Nanoreactor Design


In this post, I want to describe the three ideas we’re investigating to synthesize nanoreactors right now and the general methodology of nanoreactor design.

The key characteristics of a nanoreactor are:

  1. A closed vessel that can confine metal nanoparticles
  2. Allows limited diffusion of gas through their walls
  3. A scale on the order of tens to thousands of nanometers
  4. Robust enough to withstand harsh reaction conditions
  5. Uniform geometry – all reactors should be a similar size and shape

The first three requirements are necessary for the dynamics we aim to create within the reactors. The fourth requirement ensures that the catalysts we make will not degrade as we perform tests, and will be useful under industrial conditions. The last requirement is not as important but allows us to more easily characterize the performance of nanoreactors, understand them mechanistically, and ensure that multiple batches of nanoreactors will behave similarly.

Mesoporous metal oxides satisfy the first, second, and fourth requirements right off the bat. They are fairly strong materials, resistant to both physical stress and high temperature, are frequently used as inert supports for metal catalysts, and have a complex network of interconnected pores that allow gasses to slowly diffuse through them.
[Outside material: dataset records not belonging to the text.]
-- pv_equiv track=rewrite | github.com/Kensan196948G/backup-management-system | app/services/offline_media_detector.py | _extract_media_id
-- ===== SOURCE A (Python) =====
-- from typing import Dict, List, Optional
--
-- def _extract_media_id(storage_path: str) -> Optional[str]:
--     """
--     Extract media identifier from storage path.
--
--     Args:
--         storage_path: Storage path string
--
--     Returns:
--         Media ID or None
--     """
--     if not storage_path:
--         return None
--
--     # Common patterns for media identifiers
--     # Examples:
--     # - "\\\\nas\\tape001\\backup.tar"
--     # - "/mnt/external/USB-001/data"
--     # - "E:\\Backup\\Media-A01"
--
--     parts = storage_path.replace("\\", "/").split("/")
--
--     # Look for parts with identifiable patterns
--     for part in parts:
--         # Check for tape identifiers
--         if "tape" in part.lower() and any(c.isdigit() for c in part):
--             return part
--
--         # Check for USB identifiers
--         if "usb" in part.lower() and any(c.isdigit() for c in part):
--             return part
--
--         # Check for media identifiers
--         if "media" in part.lower() and any(c.isdigit() for c in part):
--             return part
--
--         # Check for drive letters
--         if len(part) == 2 and part[1] == ":" and part[0].isalpha():
--             return f"Drive-{part[0]}"
--
--     # Fallback: use the first meaningful directory name
--     for part in parts:
--         if part and part not in [".", "..", ""]:
--             return part[:50]  # Limit length
--
--     return None
-- ===== SOURCE B (Python) =====
-- from typing import Optional
--
-- def _extract_media_id(storage_path: str) -> Optional[str]:
--     """Single pass: pattern hits return immediately; the first meaningful
--     part is remembered (truncated to 50) as the fallback."""
--     if not storage_path:
--         return None
--
--     fallback = None
--     for part in storage_path.replace("\\", "/").split("/"):
--         low = part.lower()
--         if ("tape" in low or "usb" in low or "media" in low) and any(
--             c.isdigit() for c in part
--         ):
--             return part
--         if len(part) == 2 and part[1] == ":" and part[0].isalpha():
--             return f"Drive-{part[0]}"
--         if fallback is None and part not in ("", ".", ".."):
--             fallback = part[:50]
--     return fallback
-- ===== Notes on version B (the rewrite author's own statement) =====
-- stated objective: simpler
-- what changed: Replaces A's two sequential scans of the parts (pattern scan, then fallback scan) by one pass that returns pattern/drive hits immediately and carries the first meaningful part as a fallback accumulator, merging the three keyword checks into one condition.
import Mathlib
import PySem

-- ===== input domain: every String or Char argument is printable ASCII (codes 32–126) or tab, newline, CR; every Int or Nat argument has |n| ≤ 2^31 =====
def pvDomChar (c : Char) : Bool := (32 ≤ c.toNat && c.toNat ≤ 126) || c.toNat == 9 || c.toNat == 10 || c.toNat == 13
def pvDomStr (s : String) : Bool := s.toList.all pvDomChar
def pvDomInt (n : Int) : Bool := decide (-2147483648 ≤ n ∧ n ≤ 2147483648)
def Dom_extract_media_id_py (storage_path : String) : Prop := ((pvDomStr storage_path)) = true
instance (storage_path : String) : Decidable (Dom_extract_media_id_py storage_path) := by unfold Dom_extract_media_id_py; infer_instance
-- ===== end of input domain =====

-- B fuses A's two scans into one pass carrying the first meaningful part as a fallback; return value equivalence, no side effects.

-- ===== PORT A =====
-- first loop of A: pattern / drive-letter scan, returns on the first hit
def pvALoop : List String → Option String
  | [] => none
  | part :: rest =>
    if PySem.Str.isIn "tape" (PySem.Str.lower part) && part.toList.any PySem.Chars.isdigit then
      some part
    else if PySem.Str.isIn "usb" (PySem.Str.lower part) && part.toList.any PySem.Chars.isdigit then
      some part
    else if PySem.Str.isIn "media" (PySem.Str.lower part) && part.toList.any PySem.Chars.isdigit then
      some part
    else
      match part.toList with
      | [c0, c1] =>
        if c1 == ':' && PySem.Chars.isalpha c0 then some ("Drive-" ++ String.ofList [c0])
        else pvALoop rest
      | _ => pvALoop rest

-- second loop of A: first meaningful part, truncated to 50
def pvAFallback : List String → Option String
  | [] => none
  | part :: rest =>
    if !(part == "") && !(part == "." || part == ".." || part == "") then
      some (PySem.Str.slice part none (some 50))
    else pvAFallback rest

def extract_media_id_py (storage_path : String) : Option String :=
  if storage_path == "" then none
  else
    let parts := (PySem.Str.split? (PySem.Str.replace storage_path "\\" "/") "/").getD []
    match pvALoop parts with
    | some r => some r
    | none => pvAFallback parts

-- ===== PORT B =====
-- single pass with a fallback accumulator (Source B's loop)
def pvBLoop : List String → Option String → Option String
  | [], fallback => fallback
  | part :: rest, fallback =>
    let low := PySem.Str.lower part
    if (PySem.Str.isIn "tape" low || PySem.Str.isIn "usb" low || PySem.Str.isIn "media" low)
        && part.toList.any PySem.Chars.isdigit then
      some part
    else
      match part.toList with
      | [c0, c1] =>
        if c1 == ':' && PySem.Chars.isalpha c0 then some ("Drive-" ++ String.ofList [c0])
        else pvBLoop rest (if fallback.isNone && !(part == "" || part == "." || part == "..") then
            some (PySem.Str.slice part none (some 50)) else fallback)
      | _ => pvBLoop rest (if fallback.isNone && !(part == "" || part == "." || part == "..") then
            some (PySem.Str.slice part none (some 50)) else fallback)

def extract_media_id_py_alt (storage_path : String) : Option String :=
  if storage_path == "" then none
  else
    pvBLoop ((PySem.Str.split? (PySem.Str.replace storage_path "\\" "/") "/").getD []) none

-- ===== PRECONDITION & SPEC =====
def Spec_extract_media_id_py (storage_path : String) (out : Option String) : Prop := out = extract_media_id_py_alt storage_path
instance (storage_path : String) (out : Option String) : Decidable (Spec_extract_media_id_py storage_path out) := by unfold Spec_extract_media_id_py; infer_instance

-- ===== CLAIM (what is proved, stated in full; the proofs are below) =====
def Claim_equal_extract_media_id_py : Prop := ∀ (storage_path : String), Dom_extract_media_id_py storage_path → Spec_extract_media_id_py storage_path (extract_media_id_py storage_path)

-- ===== LEMMAS AND PROOFS =====

-- B's fused loop equals A's pattern scan, falling back to the accumulator, then A's fallback scan
lemma pvBLoop_eq (parts : List String) (fb : Option String) :
    pvBLoop parts fb = (pvALoop parts).or (fb.or (pvAFallback parts)) := by
  induction parts generalizing fb with
  | nil => cases fb <;> rfl
  | cons part rest ih =>
    simp only [pvBLoop, pvALoop, pvAFallback]
    cases ht : PySem.Str.isIn "tape" (PySem.Str.lower part) <;>
    cases hu : PySem.Str.isIn "usb" (PySem.Str.lower part) <;>
    cases hm : PySem.Str.isIn "media" (PySem.Str.lower part) <;>
    cases hd : part.toList.any PySem.Chars.isdigit <;>
    first
    | rfl
    | (cases hl : part.toList with
       | nil =>
         rw [ih]
         cases pvALoop rest <;> cases fb <;> cases h0 : part == "" <;> cases h1 : part == "." <;>
           cases h2 : part == ".." <;> simp [Option.or, h0, h1, h2]
       | cons c0 tl =>
         cases tl with
         | nil =>
           rw [ih]
           cases pvALoop rest <;> cases fb <;> cases h0 : part == "" <;> cases h1 : part == "." <;>
             cases h2 : part == ".." <;> simp [Option.or, h0, h1, h2]
         | cons c1 tl2 =>
           cases tl2 with
           | cons c2 tl3 =>
             rw [ih]
             cases pvALoop rest <;> cases fb <;> cases h0 : part == "" <;> cases h1 : part == "." <;>
               cases h2 : part == ".." <;> simp [Option.or, h0, h1, h2]
           | nil =>
             cases hdr : (c1 == ':' && PySem.Chars.isalpha c0)
             · simp only [hdr, Bool.false_eq_true, if_false]
               rw [ih]
               cases pvALoop rest <;> cases fb <;> cases h0 : part == "" <;> cases h1 : part == "." <;>
                 cases h2 : part == ".." <;> simp [Option.or, h0, h1, h2]
             · simp only [hdr, if_true]
               cases fb <;> rfl)

-- ===== VERDICT (by name: the statement is the Claim_ definition above) =====
theorem extract_media_id_py_spec : Claim_equal_extract_media_id_py := by
  intro s _
  unfold Spec_extract_media_id_py extract_media_id_py extract_media_id_py_alt
  by_cases h : s = ""
  · simp [h]
  · rw [if_neg (by simpa using h), if_neg (by simpa using h), pvBLoop_eq]
    cases hA : pvALoop ((PySem.Str.split? (PySem.Str.replace s "\\" "/") "/").getD []) <;>
      simp [hA, Option.or]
The question then is how to manufacture metal oxide nano-geometries consistently. There is a well-known method to produce uniformly sized beads from silicon dioxide, known as the Stöber process. If a solution of a silicon-containing molecule (tetraethylorthosilicate) is reacted with a solution containing water under basic conditions, it forms silicon dioxide. If this hydrolysis is performed in a well-mixed solution of carefully balanced ethanol and water, it is possible to produce silica spheres of a controlled size, typically on the scale of hundreds of nanometers.


From here, the final challenge is to produce a cavity and insert the catalyst particles that we intend to use. While there are some methods to selectively etch metal oxides, it is only possible under very tightly controlled conditions, and even then is often only possible when the silica is crystalline, rather than amorphous (as is the result of this process). Instead, it is easier to build a new layer on top of the silica sphere, then dissolve the sphere.


This is the general approach we are taking: by adhering the catalyst particles to the surface of the silica, then using a similar approach of hydrolyzing an organo-metallic precursor molecule, we can form a thin film of zirconium or titanium oxide on the surface of the silica spheres, coating the spheres and catalyst. We can then use sodium hydroxide to remove the silica from the inside. Right now, we’re just beginning to test how reliable this coating process is, and whether it is possible to control the thickness, porosity, and other properties of the coating.